Table¶

The Table class is used to represent and work on a table or dataframe as a list of dict.

For example the following table

a	b
1	False
2	True
3	False

will be represented as

[{"a": 1, "b": False}, {"a": 2, "b": True}, {"a": 3, "b": False}]

This class is particularly useful for working with data in json format.

Table class¶

class mango.table.Table(data=None, check=False)¶

vapply(func: Callable, *args, **kwargs) → Table¶

maps function into each element of TupList

Parameters:: func (callable) – function to apply
Returns:: new TupList

kapply(func, *args, **kwargs) → Table¶

maps function into each key of TupList

Parameters:: func (callable) – function to apply
Returns:: new TupList

kvapply(func, *args, **kwargs) → Table¶

maps function into each element of TupList with indexes

Parameters:: func (callable) – function to apply
Returns:: new TupList

copy_shallow() → Table¶

Copies the list only.
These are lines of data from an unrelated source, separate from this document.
-- pv_equiv track=rewrite | github.com/asamarka-625/CSTargerHelper | telegram_bot/keyboards/user_keyboard.py | create_text_on_page
-- ===== SOURCE A (Python) =====
-- from typing import Sequence, Optional, List
--
-- def create_text_on_page(
--     obj: Sequence,
--     offset: int,
--     text_for_exists: str,
--     text_for_no_exists: str
-- ) -> str:
--     text = f"{text_for_exists}\n\n"
--     if obj:
--         for i in range(0, len(obj), 2):
--             id_num = i + offset
--             if (i + 1) < len(obj):
--                 text += f"{id_num}) {obj[i][1].upper()}           {id_num+1}) {obj[i+1][1].upper()}\n"
--             else:
--                 text += f"{id_num}) {obj[i][1].upper()}"
--
--         return text
--
--     else:
--         return text_for_no_exists
-- ===== SOURCE B (Python) =====
-- def _chunks(rows, k):
--     if not rows:
--         return ""
--     if len(rows) == 1:
--         return f"{k}) {rows[0][1].upper()}"
--     head = f"{k}) {rows[0][1].upper()}           {k+1}) {rows[1][1].upper()}\n"
--     return head + _chunks(rows[2:], k + 2)
--
-- def create_text_on_page(obj, offset, text_for_exists, text_for_no_exists):
--     if not obj:
--         return text_for_no_exists
--     return f"{text_for_exists}\n\n" + _chunks(list(obj), offset)
-- ===== Notes on version B (the rewrite author's own statement) =====
-- stated objective: alternative
-- what changed: Replaces A's index loop over range(0, len(obj), 2) with global indexing and an in-loop boundary test by a recursive helper that consumes the list two rows at a time (head pattern / rows[2:]), so no indices into the whole list and no range object are needed.
-- outside the precondition, e.g. on create_text_on_page([['only']], 0, 'H', 'N'): A raises IndexError, B raises IndexError
import Mathlib
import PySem

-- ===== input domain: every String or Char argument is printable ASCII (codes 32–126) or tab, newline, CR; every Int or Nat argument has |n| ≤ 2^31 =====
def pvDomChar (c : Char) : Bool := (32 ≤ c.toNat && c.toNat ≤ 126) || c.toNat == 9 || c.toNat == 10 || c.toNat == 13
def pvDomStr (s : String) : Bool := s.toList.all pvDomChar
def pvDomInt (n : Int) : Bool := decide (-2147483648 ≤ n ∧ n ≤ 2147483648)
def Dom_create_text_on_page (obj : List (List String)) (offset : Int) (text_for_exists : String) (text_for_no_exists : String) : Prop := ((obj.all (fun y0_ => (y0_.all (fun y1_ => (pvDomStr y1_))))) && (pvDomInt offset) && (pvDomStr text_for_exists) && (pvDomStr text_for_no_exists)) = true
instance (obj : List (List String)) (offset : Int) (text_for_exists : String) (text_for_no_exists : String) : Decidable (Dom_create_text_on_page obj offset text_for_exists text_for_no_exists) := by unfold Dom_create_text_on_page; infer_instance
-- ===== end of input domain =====

-- B differs from A only in decomposition (recursive pair-consumption vs index loop over range); objective: alternative.

-- ===== PORT A =====
-- A-side helper: the string appended in one iteration of A's loop (the f-string of each branch).
def lineA (obj : List (List String)) (offset : Int) (i : Int) : String :=
  let id_num := i + offset
  if i + 1 < (obj.length : Int) then
    PySem.Int.toStr id_num ++ ") " ++ PySem.Str.upper (PySem.List.pyGetD (PySem.List.pyGetD obj i []) 1 "") ++ "           " ++ PySem.Int.toStr (id_num + 1) ++ ") " ++ PySem.Str.upper (PySem.List.pyGetD (PySem.List.pyGetD obj (i + 1) []) 1 "") ++ "\n"
  else
    PySem.Int.toStr id_num ++ ") " ++ PySem.Str.upper (PySem.List.pyGetD (PySem.List.pyGetD obj i []) 1 "")

def create_text_on_page (obj : List (List String)) (offset : Int) (text_for_exists : String) (text_for_no_exists : String) : String :=
  let text := text_for_exists ++ "\n\n"
  if obj ≠ [] then
    (PySem.List.pyRange 0 (obj.length : Int) 2).foldl (fun text i => text ++ lineA obj offset i) text
  else
    text_for_no_exists

-- ===== PORT B =====
-- port of Source B's _chunks: pattern match = Source B's emptiness / len==1 tests; rest = rows[2:]
def bChunks : List (List String) → Int → String
  | [], _ => ""
  | [x], k => PySem.Int.toStr k ++ ") " ++ PySem.Str.upper (PySem.List.pyGetD x 1 "")
  | x :: y :: rest, k =>
    (PySem.Int.toStr k ++ ") " ++ PySem.Str.upper (PySem.List.pyGetD x 1 "") ++ "           " ++ PySem.Int.toStr (k + 1) ++ ") " ++ PySem.Str.upper (PySem.List.pyGetD y 1 "") ++ "\n")
      ++ bChunks rest (k + 2)

def create_text_on_page_alt (obj : List (List String)) (offset : Int) (text_for_exists : String) (text_for_no_exists : String) : String :=
  if obj = [] then
    text_for_no_exists
  else
    (text_for_exists ++ "\n\n") ++ bChunks obj offset

-- ===== PRECONDITION & SPEC =====
-- Pre_ excludes exactly the inputs where Python A raises IndexError: a row with fewer than 2 items (A reads row[1]).
def Pre_create_text_on_page (obj : List (List String)) (offset : Int) (text_for_exists : String) (text_for_no_exists : String) : Prop :=
  ∀ row ∈ obj, 2 ≤ row.length
instance (obj : List (List String)) (offset : Int) (text_for_exists : String) (text_for_no_exists : String) : Decidable (Pre_create_text_on_page obj offset text_for_exists text_for_no_exists) := by unfold Pre_create_text_on_page; infer_instance

def pvWitness_create_text_on_page : List (List String) × Int × String × String := ([["a", "b"], ["c", "d"], ["e", "f"]], 1, "Items:", "No items")

def Spec_create_text_on_page (obj : List (List String)) (offset : Int) (text_for_exists : String) (text_for_no_exists : String) (out : String) : Prop := out = create_text_on_page_alt obj offset text_for_exists text_for_no_exists
instance (obj : List (List String)) (offset : Int) (text_for_exists : String) (text_for_no_exists : String) (out : String) : Decidable (Spec_create_text_on_page obj offset text_for_exists text_for_no_exists out) := by unfold Spec_create_text_on_page; infer_instance

-- ===== CLAIM (what is proved, stated in full; the proofs are below) =====
def Claim_equal_create_text_on_page : Prop := ∀ (obj : List (List String)) (offset : Int) (text_for_exists : String) (text_for_no_exists : String), Dom_create_text_on_page obj offset text_for_exists text_for_no_exists → Pre_create_text_on_page obj offset text_for_exists text_for_no_exists → Spec_create_text_on_page obj offset text_for_exists text_for_no_exists (create_text_on_page obj offset text_for_exists text_for_no_exists)

-- ===== LEMMAS AND PROOFS =====

-- concatenation of a list of strings, the shape A's loop produces
def sconcat : List String → String
  | [] => ""
  | s :: rest => s ++ sconcat rest

theorem foldl_str_append {α : Type} (h : α → String) (l : List α) (t0 : String) :
    l.foldl (fun t i => t ++ h i) t0 = t0 ++ sconcat (l.map h) := by
  induction l generalizing t0 with
  | nil => simp [sconcat]
  | cons a l ih => simp [sconcat, ih, String.append_assoc]

theorem pyRange_two (len : Nat) :
    PySem.List.pyRange 0 (len : Int) 2 = (List.range ((len + 1) / 2)).map (fun k => ((2 * k : Nat) : Int)) := by
  rw [PySem.List.pyRange_of_pos 0 (len : Int) (by norm_num)]
  have hcnt : (if (0 : Int) < (len : Int) then (((len : Int) - 0 + 2 - 1) / 2).toNat else 0) = (len + 1) / 2 := by
    split_ifs with h
    · omega
    · omega
  rw [hcnt]
  apply List.map_congr_left
  intro k _
  push_cast
  ring

theorem lineA_shift (x y : List String) (rest : List (List String)) (offset : Int) (k : Nat) :
    lineA (x :: y :: rest) offset ((2 * (k + 1) : Nat) : Int) = lineA rest (offset + 2) ((2 * k : Nat) : Int) := by
  have hc : (((2 * (k + 1) : Nat) : Int) + 1 < ((x :: y :: rest).length : Int)) ↔ (((2 * k : Nat) : Int) + 1 < (rest.length : Int)) := by
    simp only [List.length_cons]
    push_cast
    omega
  have hid : ((2 * (k + 1) : Nat) : Int) + offset = ((2 * k : Nat) : Int) + (offset + 2) := by push_cast; ring
  have hg1 : PySem.List.pyGetD (x :: y :: rest) ((2 * (k + 1) : Nat) : Int) ([] : List String) = PySem.List.pyGetD rest ((2 * k : Nat) : Int) ([] : List String) := by
    rw [PySem.List.pyGetD_natCast, PySem.List.pyGetD_natCast]
    show List.getD (x :: y :: rest) (2 * k + 2) [] = List.getD rest (2 * k) []
    simp [List.getD]
  have hg2 : PySem.List.pyGetD (x :: y :: rest) (((2 * (k + 1) : Nat) : Int) + 1) ([] : List String) = PySem.List.pyGetD rest (((2 * k : Nat) : Int) + 1) ([] : List String) := by
    have e1 : (((2 * (k + 1) : Nat) : Int) + 1) = ((2 * k + 3 : Nat) : Int) := by push_cast; ring
    have e2 : (((2 * k : Nat) : Int) + 1) = ((2 * k + 1 : Nat) : Int) := by push_cast; ring
    rw [e1, e2, PySem.List.pyGetD_natCast, PySem.List.pyGetD_natCast]
    show List.getD (x :: y :: rest) (2 * k + 3) [] = List.getD rest (2 * k + 1) []
    simp [List.getD]
  simp only [lineA, hc, hid, hg1, hg2]

theorem chunks_eq (obj : List (List String)) (offset : Int) :
    sconcat ((List.range ((obj.length + 1) / 2)).map (fun k => lineA obj offset ((2 * k : Nat) : Int))) = bChunks obj offset := by
  induction obj, offset using bChunks.induct with
  | case1 offset => simp [sconcat, bChunks]
  | case2 x offset =>
    norm_num
    simp [lineA, bChunks, PySem.List.pyGetD_zero_cons, sconcat]
  | case3 x y rest offset ih =>
    have hm : ((x :: y :: rest).length + 1) / 2 = (rest.length + 1) / 2 + 1 := by
      simp only [List.length_cons]; omega
    rw [hm, List.range_succ_eq_map, List.map_cons, List.map_map]
    have hmaps : (List.map ((fun k => lineA (x :: y :: rest) offset ((2 * k : Nat) : Int)) ∘ Nat.succ) (List.range ((rest.length + 1) / 2))) = (List.range ((rest.length + 1) / 2)).map (fun k => lineA rest (offset + 2) ((2 * k : Nat) : Int)) := by
      apply List.map_congr_left
      intro k _
      show lineA (x :: y :: rest) offset ((2 * (k + 1) : Nat) : Int) = _
      exact lineA_shift x y rest offset k
    rw [hmaps]
    show lineA (x :: y :: rest) offset ((2 * 0 : Nat) : Int) ++ _ = _
    rw [ih]
    have h0 : ((2 * 0 : Nat) : Int) = 0 := by norm_num
    rw [h0]
    have hline : lineA (x :: y :: rest) offset 0 = PySem.Int.toStr (offset) ++ ") " ++ PySem.Str.upper (PySem.List.pyGetD x 1 "") ++ "           " ++ PySem.Int.toStr (offset + 1) ++ ") " ++ PySem.Str.upper (PySem.List.pyGetD y 1 "") ++ "\n" := by
      have hy : PySem.List.pyGetD (x :: y :: rest) (1 : Int) ([] : List String) = y := by
        rw [show (1 : Int) = ((1 : Nat) : Int) by norm_num, PySem.List.pyGetD_natCast]
        rfl
      simp [lineA, PySem.List.pyGetD_zero_cons, hy]
    rw [hline]
    simp [bChunks, String.append_assoc]

-- ===== VERDICT (by name: the statement is the Claim_ definition above) =====
theorem create_text_on_page_spec : Claim_equal_create_text_on_page := by
  intro obj offset tfe tfn _hdom _hpre
  unfold Spec_create_text_on_page create_text_on_page create_text_on_page_alt
  by_cases hobj : obj = []
  · simp [hobj]
  · simp only [hobj, ne_eq, not_false_eq_true, if_true]
    rw [pyRange_two obj.length, List.foldl_map, foldl_str_append, chunks_eq]
    simp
Not it’s contents

Returns:: new TupList

copy_deep() → Table¶: Copies the complete object using python’s pickle

vfilter(function: Callable) → Table¶

returns new list with only tuples for which function returns True

Parameters:: function (callable) – function to apply to each element
Returns:: new TupList

unique() → Table¶

Applies numpy.unique().

Parameters:: dtype – arguments to numpy.asarray()
Returns:: new TupList

unique2() → Table¶

Converts to set and then back to TupList.

Returns:: new TupList

sorted(**kwargs) → Table¶

Applies sorted function to elements and returns a TupList

Parameters:: kwargs – arguments for sorted function main arguments for sorted are: - key - reverse
Returns:: new TupList

take(*args, use_numpy=False) → TupList¶

Extract values from a columns of a table.
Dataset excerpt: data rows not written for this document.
-- ===== PORT B =====
-- inner 'for t in range(1, limit+1): if rest[t] > rest[m]: m = t'
def pvScanB (rest : List Char) (limit : Int) (t : Int) (m : Int) : Int :=
  if h : t ≤ limit then
    pvScanB rest limit (t + 1)
      (if PySem.List.pyGetD rest m 'a' < PySem.List.pyGetD rest t 'a' then t else m)
  else m
termination_by (limit + 1 - t).toNat
decreasing_by omega

-- the outer while loop; 'out' is represented by the cons-prefix of the result
def pvLoopB (rest : List Char) (k : Int) : Nat → List Char
  | 0 => rest
  | fuel + 1 =>
    if k > 0 ∧ 1 < (rest.length : Int) then
      let limit := min k ((rest.length : Int) - 1)
      let m := pvScanB rest limit 1 0
      let c := PySem.List.pyGetD rest m 'a'
      let rest' := PySem.List.slice rest none (some m) ++ PySem.List.slice rest (some (m + 1)) none
      c :: pvLoopB rest' (k - m) fuel
    else rest

def maximumPossible_alt (num : String) (k : Int) : String :=
  String.mk (pvLoopB num.toList k num.toList.length)

-- ===== PRECONDITION & SPEC =====
def Spec_maximumPossible (num : String) (k : Int) (out : String) : Prop := out = maximumPossible_alt num k
instance (num : String) (k : Int) (out : String) : Decidable (Spec_maximumPossible num k out) := by unfold Spec_maximumPossible; infer_instance

-- ===== CLAIM (what is proved, stated in full; the proofs are below) =====
def Claim_equal_maximumPossible : Prop := ∀ (num : String) (k : Int), Dom_maximumPossible num k → Spec_maximumPossible num k (maximumPossible num k)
Example: result=Table([{“a”:1, “b”:2}, {“a”:3, “b”:4}]).take(“a”, “b”) result: [(1,2), (3,4)]

Parameters:

args – name of the columns to extract
use_numpy – use numpy methods in take

Returns:

a list of tuples.

show_rows(n1, n2=None)¶

Show the n1 th row of the table or rows between n1 and n2.

Parameters:

n1 – row number to start
n2 – row number to end (if None, only show row n1)

Returns:

a string

head(n=10)¶

Return the first n rows of a table.

Parameters:: n – Number of rows to show (default:10).
Returns:: set_a table with n rows or less.

peek(n=3, name=None)¶

Show the first, middle and last n rows of the table.

Parameters:

n – number of rows to show in each part.
name – name or message to print with the table

Returns:

the printed string

mutate(**kwargs) → Table¶

Add or modify a column in a table.

Example: mutate(table, a=3, b=[4,5,6], c=lambda v: v[“a”]+v[“b”], d = mean)

Note: all changes are applied over the input table and do not take into account the other changes.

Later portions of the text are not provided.